List secrets (names only, never values):

wrangler secret list

Delete a secret:

wrangler secret delete TOGETHER_API_KEY

Secrets never land in git, never appear in the deployed bundle, and are only accessible to the worker itself at runtime. Rotating a key is delete + put + deploy.

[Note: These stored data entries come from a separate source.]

-- pv_equiv track=rewrite | github.com/xiaoxiandezhuque/python | main/xiaoshuo/查找更新的小说.py | cleanNewUrl
-- ===== SOURCE A (Python) =====
-- def cleanNewUrl(urls, saveUrl):
--     urls = urls[::-1]
--     newUrls = []
--     for url in urls:
--         if url == saveUrl:
--             return newUrls
--         else:
--             newUrls.insert(0, url)
-- ===== SOURCE B (Python) =====
-- def cleanNewUrl(urls, saveUrl):
--     i = len(urls) - 1
--     while i >= 0:
--         if urls[i] == saveUrl:
--             return urls[i+1:]
--         i -= 1
--     return None
-- ===== Notes on version B (the rewrite author's own statement) =====
-- stated objective: faster
-- what changed: B scans backwards for the last occurrence of saveUrl once and returns the slice after it, instead of A's reversed loop that builds the result with repeated insert(0, url) (quadratic).
import Mathlib
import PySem

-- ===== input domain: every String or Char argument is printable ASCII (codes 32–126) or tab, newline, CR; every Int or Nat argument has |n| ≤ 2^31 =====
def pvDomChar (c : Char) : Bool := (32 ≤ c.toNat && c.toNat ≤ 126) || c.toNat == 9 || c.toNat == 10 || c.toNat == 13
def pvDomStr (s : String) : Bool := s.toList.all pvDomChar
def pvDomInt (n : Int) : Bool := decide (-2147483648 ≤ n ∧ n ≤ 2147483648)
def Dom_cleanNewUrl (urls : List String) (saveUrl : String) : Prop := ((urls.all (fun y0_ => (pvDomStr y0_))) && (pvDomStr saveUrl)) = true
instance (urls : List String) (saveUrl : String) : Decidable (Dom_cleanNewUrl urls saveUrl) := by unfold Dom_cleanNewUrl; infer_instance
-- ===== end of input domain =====

-- B finds the last occurrence of saveUrl in one backward scan and returns the slice
-- after it, replacing A's reversed loop with repeated insert(0, url); return value only.

-- ===== PORT A =====
-- the for-loop over the reversed list: acc is newUrls; insert(0, url) = url :: acc
def cleanNewUrlGoA (saveUrl : String) : List String → List String → Option (List String)
  | [], _ => none
  | u :: rest, acc => if u = saveUrl then some acc else cleanNewUrlGoA saveUrl rest (u :: acc)

def cleanNewUrl (urls : List String) (saveUrl : String) : Option (List String) :=
  cleanNewUrlGoA saveUrl urls.reverse []   -- urls[::-1]

-- ===== PORT B =====
-- the while-loop: fuel k means current index i = k - 1; urls[i] is in range, urls[i+1:] = drop (i+1)
def cleanNewUrlGoB (urls : List String) (saveUrl : String) : Nat → Option (List String)
  | 0 => none
  | k + 1 => if urls.getD k "" = saveUrl then some (urls.drop (k + 1))
             else cleanNewUrlGoB urls saveUrl k

def cleanNewUrl_alt (urls : List String) (saveUrl : String) : Option (List String) :=
  cleanNewUrlGoB urls saveUrl urls.length

-- ===== PRECONDITION & SPEC =====
def Spec_cleanNewUrl (urls : List String) (saveUrl : String) (out : Option (List String)) : Prop := out = cleanNewUrl_alt urls saveUrl
instance (urls : List String) (saveUrl : String) (out : Option (List String)) : Decidable (Spec_cleanNewUrl urls saveUrl out) := by unfold Spec_cleanNewUrl; infer_instance

-- ===== CLAIM (what is proved, stated in full; the proofs are below) =====
def Claim_equal_cleanNewUrl : Prop := ∀ (urls : List String) (saveUrl : String), Dom_cleanNewUrl urls saveUrl → Spec_cleanNewUrl urls saveUrl (cleanNewUrl urls saveUrl)

-- ===== LEMMAS AND PROOFS =====

theorem goA_acc (saveUrl : String) (r acc : List String) :
    cleanNewUrlGoA saveUrl r acc = (cleanNewUrlGoA saveUrl r []).map (· ++ acc) := by
  induction r generalizing acc with
  | nil => simp [cleanNewUrlGoA]
  | cons u rest ih =>
    by_cases h : u = saveUrl
    · simp [cleanNewUrlGoA, h]
    · simp only [cleanNewUrlGoA, if_neg h]
      rw [ih (u :: acc), ih [u]]
      cases cleanNewUrlGoA saveUrl rest [] <;> simp

theorem goB_snoc (urls : List String) (a saveUrl : String) (k : Nat) (hk : k ≤ urls.length) :
    cleanNewUrlGoB (urls ++ [a]) saveUrl k = (cleanNewUrlGoB urls saveUrl k).map (· ++ [a]) := by
  induction k with
  | zero => simp [cleanNewUrlGoB]
  | succ k ih =>
    have hk' : k < urls.length := hk
    have hget : (urls ++ [a]).getD k "" = urls.getD k "" := by
      simp [List.getD_eq_getElem?_getD, List.getElem?_append_left hk']
    have hdrop : (urls ++ [a]).drop (k + 1) = urls.drop (k + 1) ++ [a] := by
      rw [List.drop_append_of_le_length (by omega)]
    simp only [cleanNewUrlGoB, hget, hdrop]
    split_ifs with h
    · simp
    · exact ih (Nat.le_of_lt hk')

theorem key (urls : List String) (saveUrl : String) :
    cleanNewUrlGoA saveUrl urls.reverse [] = cleanNewUrlGoB urls saveUrl urls.length := by
  induction urls using List.reverseRecOn with
  | nil => simp [cleanNewUrlGoA, cleanNewUrlGoB]
  | append_singleton l a ih =>
    rw [List.reverse_append]
    simp only [List.reverse_cons, List.reverse_nil, List.nil_append, List.cons_append,
      List.length_append, List.length_cons, List.length_nil]
    show cleanNewUrlGoA saveUrl (a :: l.reverse) [] = cleanNewUrlGoB (l ++ [a]) saveUrl (l.length + 1)
    have hget : (l ++ [a]).getD l.length "" = a := by
      simp [List.getD_eq_getElem?_getD]
    have hdrop : (l ++ [a]).drop (l.length + 1) = [] := by
      simp
    simp only [cleanNewUrlGoA, cleanNewUrlGoB, hget, hdrop]
    by_cases h : a = saveUrl
    · simp [h]
    · have h' : ¬ (a = saveUrl) := h
      rw [if_neg h', if_neg h']
      rw [goA_acc, ih, goB_snoc _ _ _ _ (le_refl _)]

-- ===== VERDICT (by name: the statement is the Claim_ definition above) =====
theorem cleanNewUrl_spec : Claim_equal_cleanNewUrl := by
  intro urls saveUrl _
  show cleanNewUrl urls saveUrl = cleanNewUrl_alt urls saveUrl
  exact key urls saveUrl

Request shapes other than openai-compat

If you need to add a provider that doesn't speak the OpenAI chat completions shape (e.g., AWS Bedrock, Azure OpenAI with its quirky /deployments/<name>/ routing, Google Vertex AI), you'll need to add a fifth RequestShape to the union type and implement a new callXxx function alongside callOpenAICompat, callAnthropic, callGemini, callCloudflareWorkersAi. The pattern is ~30 lines per shape — use any of the existing four as a template. Then wire it into the switch in callAdapter and add the adapter entry with your new requestShape value.

Local dev

npm install
wrangler dev
# in another terminal:
curl -X POST http://localhost:8787/ask \
  -H "Content-Type: application/json" \
  -d '{"question": "what is the latency budget?", "context": "DLRM-style recommender, 50 sparse lookups per request"}'

Why these specific defaults

The system prompt (SOCRATIC_SYSTEM_PROMPT in src/index.ts) is the single most important piece of code in the file. It's what makes the panel safe to ship — the LLM can only answer clarifying questions, never solve the candidate's problem. Edit it only if you understand the Socratic bargain the panel is selling.

The rate limits are conservative to protect free-tier ceilings. Bump them via env vars once you have a paid key, vendor sponsorship, or a clearer sense of real traffic patterns.